So here are some inequality and absolute value questions from my collection. Not every problem below is hard, but there are a few, which are quite tricky. Please provide your explanations along with the answers.

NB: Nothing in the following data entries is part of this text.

-- ===== LEMMAS AND PROOFS =====

-- the common keep-test both programs compute: occurs exactly once, and no strictly longer sentence contains it
def pvKeep (sentences : List String) (s : String) : Bool :=
  ((sentences.count s : Int) == 1) &&
    !(sentences.any (fun t =>
        decide (PySem.Str.len s < PySem.Str.len t) && PySem.Str.isIn s t))

lemma isIn_self (s : String) : PySem.Str.isIn s s = true := by
  rw [PySem.Str.isIn_iff_infix]

lemma eq_of_isIn_of_not_lt (s t : String) (h : PySem.Str.isIn s t = true)
    (hl : ¬ PySem.Str.len s < PySem.Str.len t) : s = t := by
  rw [PySem.Str.isIn_iff_infix] at h
  have hle : s.toList.length ≤ t.toList.length := h.sublist.length_le
  have hs' : s.length = s.toList.length := rfl
  have ht' : t.length = t.toList.length := rfl
  have hlen : s.toList.length = t.toList.length := by
    simp [PySem.Str.len_eq] at hl
    omega
  have := h.sublist.eq_of_length hlen
  exact String.ext (by simpa [String.toList] using this)

-- ----- A-side: A = filter pvKeep -----

lemma count_two_of_lt_idx {s : String} (l : List String) (i k : Nat)
    (hi : i < l.length) (hk : k < l.length) (hlt : i < k)
    (h1 : l[i] = s) (h2 : l[k] = s) : 2 ≤ l.count s := by
  have hmt : s ∈ l.take k := by
    refine List.mem_iff_getElem.mpr ⟨i, ?_, ?_⟩
    · simp [List.length_take]; omega
    · simp [h1]
  have hmd : s ∈ l.drop k := by
    refine List.mem_iff_getElem.mpr ⟨0, ?_, ?_⟩
    · simp [List.length_drop]; omega
    · simp [h2]
  have happ := List.take_append_drop k l
  calc 2 ≤ (l.take k).count s + (l.drop k).count s := by
            have c1 := List.count_pos_iff.mpr hmt
            have c2 := List.count_pos_iff.mpr hmd
            omega
    _ = l.count s := by rw [← List.count_append, happ]

lemma two_le_count_of_two_idx {s : String} (l : List String) (i k : Nat)
    (hi : i < l.length) (hk : k < l.length) (hik : i ≠ k)
    (h1 : l[i] = s) (h2 : l[k] = s) : 2 ≤ l.count s := by
  rcases Nat.lt_or_ge i k with h | h
  · exact count_two_of_lt_idx l i k hi hk h h1 h2
  · exact count_two_of_lt_idx l k i hk hi (by omega) h2 h1

lemma exists_other_idx_of_count_ne_one {s : String} (l : List String) (i : Nat)
    (hi : i < l.length) (hs : l[i] = s) (hc : l.count s ≠ 1) :
    ∃ k, ∃ (hk : k < l.length), k ≠ i ∧ l[k] = s := by
  have hmem : s ∈ l := hs ▸ List.getElem_mem hi
  have h1 : 1 ≤ l.count s := List.count_pos_iff.mpr hmem
  have h2 : 2 ≤ l.count s := by omega
  have hsplit : l = l.take i ++ l[i] :: l.drop (i + 1) := by
    conv_lhs => rw [← List.take_append_drop i l]
    rw [List.drop_eq_getElem_cons hi]
  have hcnt : l.count s = (l.take i).count s + 1 + (l.drop (i + 1)).count s := by
    conv_lhs => rw [hsplit, hs]
    simp only [List.count_append, List.count_cons_self]
    omega
  rcases Nat.lt_or_ge 0 ((l.take i).count s) with hpos | hz
  · have hmem' : s ∈ l.take i := List.count_pos_iff.mp hpos
    rcases List.mem_iff_getElem.mp hmem' with ⟨j, hj, hjv⟩
    have hj' : j < i ∧ j < l.length := by
      rw [List.length_take, Nat.lt_min] at hj
      exact hj
    refine ⟨j, hj'.2, by omega, ?_⟩
    simpa using hjv
  · have hdpos : 0 < (l.drop (i + 1)).count s := by omega
    have hmem' : s ∈ l.drop (i + 1) := List.count_pos_iff.mp hdpos
    rcases List.mem_iff_getElem.mp hmem' with ⟨j, hj, hjv⟩
    have hjl : i + 1 + j < l.length := by
      rw [List.length_drop] at hj
      omega
    refine ⟨i + 1 + j, hjl, by omega, ?_⟩
    rw [List.getElem_drop] at hjv
    exact hjv

lemma inner_contained (sentences : List String) (i : Nat) (hi : i < sentences.length) :
    ((PySem.List.enumerate sentences).foldl
        (fun ic q => if (((i : Int)) != q.1) && PySem.Str.isIn sentences[i] q.2 then true else ic)
        false)
      = !(pvKeep sentences sentences[i]) := by
  rw [PySem.List.foldl_if_true_eq, Bool.false_or]
  generalize hs : sentences[i] = s
  by_cases hlt : sentences.any (fun t =>
      decide (PySem.Str.len s < PySem.Str.len t) && PySem.Str.isIn s t) = true
  · -- some strictly longer sentence contains s: both sides true
    have hR : pvKeep sentences s = false := by
      simp only [pvKeep]
      rw [hlt]
      simp
    rcases List.any_eq_true.mp hlt with ⟨t, ht, hcond⟩
    simp only [Bool.and_eq_true, decide_eq_true_eq] at hcond
    rcases List.mem_iff_getElem.mp ht with ⟨j, hj, hjv⟩
    have hne : s ≠ t := by
      intro h
      rw [h] at hcond
      exact lt_irrefl _ hcond.1
    have hL : (PySem.List.enumerate sentences).any
        (fun q => (((i : Int)) != q.1) && PySem.Str.isIn s q.2) = true := by
      rw [List.any_eq_true]
      refine ⟨((0 : Int) + (j : Int), sentences[j]),
        (PySem.List.mem_enumerate_iff _ _ _).mpr ⟨j, hj, rfl⟩, ?_⟩
      simp only [Bool.and_eq_true, bne_iff_ne, ne_eq, zero_add]
      constructor
      · intro h
        have hij : i = j := by exact_mod_cast h
        subst hij
        exact hne (hs.symm.trans hjv)
      · rw [hjv]; exact hcond.2
    rw [hL, hR]; rfl
  · by_cases hc : sentences.count s = 1
    · -- kept by both: the any-loop finds nothing
      have hlt' : sentences.any (fun t =>
          decide (PySem.Str.len s < PySem.Str.len t) && PySem.Str.isIn s t) = false := by
        simpa using hlt
      have hR : pvKeep sentences s = true := by
        simp only [pvKeep]
        rw [hlt']
        simp [hc]
      have hL : (PySem.List.enumerate sentences).any
          (fun q => (((i : Int)) != q.1) && PySem.Str.isIn s q.2) = false := by
        rw [List.any_eq_false]
        intro q hq
        rcases (PySem.List.mem_enumerate_iff _ _ _).mp hq with ⟨k, hk, rfl⟩
        simp only [Bool.and_eq_true, bne_iff_ne, ne_eq, not_and, zero_add]
        intro hik hin
        have hnl := List.any_eq_false.mp hlt' sentences[k] (List.getElem_mem hk)
        simp only [Bool.and_eq_true, decide_eq_true_eq, not_and] at hnl
        have heq : s = sentences[k] := by
          apply eq_of_isIn_of_not_lt _ _ hin
          intro hlen
          exact hnl hlen hin
        have hik' : i ≠ k := by
          intro h
          exact hik (by exact_mod_cast congrArg (Nat.cast : Nat → Int) h)
        have : 2 ≤ sentences.count s :=
          two_le_count_of_two_idx sentences i k hi hk hik' hs heq.symm
        omega
      rw [hL, hR]; rfl
    · -- count ≠ 1 (duplicate): both sides true
      have hR : pvKeep sentences s = false := by
        have hbeq : ((sentences.count s : Int) == 1) = false := by
          simp only [beq_eq_false_iff_ne, ne_eq]
          exact_mod_cast fun h => hc (by exact_mod_cast h)
        simp [pvKeep, hbeq]
      rcases exists_other_idx_of_count_ne_one sentences i hi hs hc with ⟨k, hk, hki, hkv⟩
      have hL : (PySem.List.enumerate sentences).any
          (fun q => (((i : Int)) != q.1) && PySem.Str.isIn s q.2) = true := by
        rw [List.any_eq_true]
        refine ⟨((0 : Int) + (k : Int), sentences[k]),
          (PySem.List.mem_enumerate_iff _ _ _).mpr ⟨k, hk, rfl⟩, ?_⟩
        simp only [Bool.and_eq_true, bne_iff_ne, ne_eq, zero_add]
        constructor
        · intro h
          exact hki (by exact_mod_cast h.symm)
        · rw [hkv]; exact isIn_self s
      rw [hL, hR]; rfl

lemma fold_filter (K : String → Bool) (l acc : List String)
    (h : ∀ s, K s = true → acc.count s + l.count s ≤ 1) :
    l.foldl (fun res s => if K s && !(res.contains s) then res ++ [s] else res) acc
      = acc ++ l.filter K := by
  induction l generalizing acc with
  | nil => simp
  | cons x xs ih =>
    rw [List.foldl_cons]
    by_cases hK : K x = true
    · have hx := h x hK
      rw [List.count_cons_self] at hx
      have hacc0 : acc.count x = 0 := by omega
      have hmem0 : x ∉ acc := by rw [← List.count_eq_zero]; exact hacc0
      rw [if_pos (by simp [hK, hmem0])]
      have ih' := ih (acc ++ [x]) (by
        intro s hsK
        have hh := h s hsK
        simp only [List.count_append, List.count_cons, List.count_nil] at hh ⊢
        split_ifs at hh ⊢ <;> omega)
      rw [ih']
      simp [hK]
    · rw [if_neg (by simp [hK])]
      have hKx : K x = false := by simpa using hK
      have ih' := ih acc (by
        intro s hsK
        have hh := h s hsK
        simp only [List.count_cons] at hh
        split_ifs at hh <;> omega)
      rw [ih']
      simp [hKx]

lemma enum_fold_to_fold (sentences : List String) (K : String → Bool) :
    (PySem.List.enumerate sentences).foldl
        (fun res p => if K p.2 && !(res.contains p.2) then res ++ [p.2] else res) []
      = sentences.foldl
        (fun res s => if K s && !(res.contains s) then res ++ [s] else res) [] := by
  conv_rhs => rw [← PySem.List.map_snd_enumerate sentences 0]
  rw [List.foldl_map]

lemma a_eq_filter (sentences : List String) :
    merge_unique_sentences sentences = sentences.filter (pvKeep sentences) := by
  have hcong : merge_unique_sentences sentences
      = (PySem.List.enumerate sentences).foldl
          (fun res p => if pvKeep sentences p.2 && !(res.contains p.2) then res ++ [p.2] else res)
          [] := by
    unfold merge_unique_sentences
    apply PySem.List.foldl_congr_mem
    intro acc p hp
    rcases (PySem.List.mem_enumerate_iff _ _ _).mp hp with ⟨k, hk, rfl⟩
    simp only [zero_add]
    rw [inner_contained sentences k hk]
    simp
  rw [hcong, enum_fold_to_fold sentences (pvKeep sentences)]
  have hcounts : ∀ s, pvKeep sentences s = true →
      (List.nil : List String).count s + sentences.count s ≤ 1 := by
    intro s hsK
    simp only [pvKeep, Bool.and_eq_true, beq_iff_eq] at hsK
    have h1 : (sentences.count s : Int) = 1 := hsK.1
    have : sentences.count s = 1 := by exact_mod_cast h1
    simp [this]
  rw [fold_filter (pvKeep sentences) sentences [] hcounts]
  simp

-- ----- B-side: the maximal-representatives fold -----

lemma pvMaxStep_pos (acc : List String) (s : String)
    (h : acc.any (fun m => PySem.Str.isIn s m) = true) : pvMaxStep acc s = acc := by
  unfold pvMaxStep
  rw [h]
  rfl

lemma pvMaxStep_neg (acc : List String) (s : String)
    (h : acc.any (fun m => PySem.Str.isIn s m) = false) : pvMaxStep acc s = acc ++ [s] := by
  unfold pvMaxStep
  rw [h]
  rfl

lemma mem_maxStep_of_mem {acc : List String} {x s : String} (h : x ∈ acc) :
    x ∈ pvMaxStep acc s := by
  unfold pvMaxStep
  split <;> simp [h]

lemma mem_foldl_maxStep_of_mem (L : List String) (acc : List String) (x : String)
    (h : x ∈ acc) : x ∈ L.foldl pvMaxStep acc := by
  induction L generalizing acc with
  | nil => simpa using h
  | cons a t ih => exact ih _ (mem_maxStep_of_mem h)

lemma mem_of_mem_foldl_maxStep (L : List String) (acc : List String) (x : String)
    (h : x ∈ L.foldl pvMaxStep acc) : x ∈ acc ∨ x ∈ L := by
  induction L generalizing acc with
  | nil => exact Or.inl (by simpa using h)
  | cons a t ih =>
    rcases ih _ h with h' | h'
    · unfold pvMaxStep at h'
      split at h'
      · rcases List.mem_append.mp h' with h'' | h''
        · exact Or.inl h''
        · exact Or.inr (by simp at h''; simp [h''])
      · exact Or.inl h'
    · exact Or.inr (List.mem_cons_of_mem _ h')

lemma cover_foldl_maxStep (L : List String) (acc : List String) :
    ∀ s ∈ L, ∃ m ∈ L.foldl pvMaxStep acc, PySem.Str.isIn s m = true := by
  induction L generalizing acc with
  | nil => simp
  | cons a t ih =>
    intro s hs
    rcases List.mem_cons.mp hs with rfl | hs'
    · by_cases hAny : acc.any (fun m => PySem.Str.isIn s m) = true
      · rcases List.any_eq_true.mp hAny with ⟨m, hm, hin⟩
        exact ⟨m, mem_foldl_maxStep_of_mem t _ m (mem_maxStep_of_mem hm), hin⟩
      · have hstep : pvMaxStep acc s = acc ++ [s] :=
          pvMaxStep_neg acc s (Bool.eq_false_iff.mpr hAny)
        refine ⟨s, ?_, isIn_self s⟩
        rw [List.foldl_cons, hstep]
        exact mem_foldl_maxStep_of_mem t _ s (by simp)
    · exact ih _ s hs'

1. If $$6*x*y = x^2*y + 9*y$$, what is the value of xy?
(1) $$y – x = 3$$
(2) $$x^3< 0$$

Solution: inequality-and-absolute-value-questions-from-my-collection-86939-20.html#p653690

2. If y is an integer and $$y = |x| + x$$, is $$y = 0$$?
(1) $$x < 0$$
(2) $$y < 1$$

Solution: inequality-and-absolute-value-questions-from-my-collection-86939-20.html#p653695

3. Is $$x^2 + y^2 > 4a$$?
(1) $$(x + y)^2 = 9a$$
(2) $$(x – y)^2 = a$$

Solution: inequality-and-absolute-value-questions-from-my-collection-86939-40.html#p653697

4. Are x and y both positive?
(1) $$2x-2y=1$$
(2) $$\frac{x}{y}>1$$

Solution: inequality-and-absolute-value-questions-from-my-collection-86939-40.html#p653709

5. What is the value of y?
(1) $$3|x^2 -4| = y - 2$$
(2) $$|3 - y| = 11$$

Solution: inequality-and-absolute-value-questions-from-my-collection-86939-40.html#p653731

6. If x and y are integer, is y > 0?
(1) $$x +1 > 0$$
(2) $$xy > 0$$

Solution: inequality-and-absolute-value-questions-from-my-collection-86939-40.html#p653740

7. $$|x+2|=|y+2|$$ what is the value of x+y?
(1) $$xy<0$$
(2) $$x>2$$, $$y<2$$

Solution: inequality-and-absolute-value-questions-from-my-collection-86939-40.html#p653783 AND inequality-and-absolute-value-questions-from-my-collection-86939-160.html#p1111747

8. $$a*b \neq 0$$. Is $$\frac{|a|}{|b|}=\frac{a}{b}$$?
(1) $$|a*b|=a*b$$
(2) $$\frac{|a|}{|b|}=|\frac{a}{b}|$$

Solution: inequality-and-absolute-value-questions-from-my-collection-86939-40.html#p653789

9. Is n<0?
(1) $$-n=|-n|$$
(2) $$n^2=16$$

Solution: inequality-and-absolute-value-questions-from-my-collection-86939-40.html#p653792

10. If n is not equal to 0, is |n| < 4 ?
(1) $$n^2 > 16$$
(2) $$\frac{1}{|n|} > n$$

Solution: inequality-and-absolute-value-questions-from-my-collection-86939-40.html#p653796

11. Is $$|x+y|>|x-y|$$?
(1) $$|x| > |y|$$
(2) $$|x-y| < |x|$$

Solution: inequality-and-absolute-value-questions-from-my-collection-86939-40.html#p653853

12. Is r=s?
(1) $$-s \leq r \leq s$$
(2) $$|r| \geq s$$

Solution: inequality-and-absolute-value-questions-from-my-collection-86939-40.html#p653870

13. Is $$|x-1| < 1$$?
(1) $$(x-1)^2 \leq 1$$
(2) $$x^2 - 1 > 0$$

Solution: inequality-and-absolute-value-questions-from-my-collection-86939-40.html#p653886

Official answers (OA's) and detailed solutions are in my posts on pages 2 and 3.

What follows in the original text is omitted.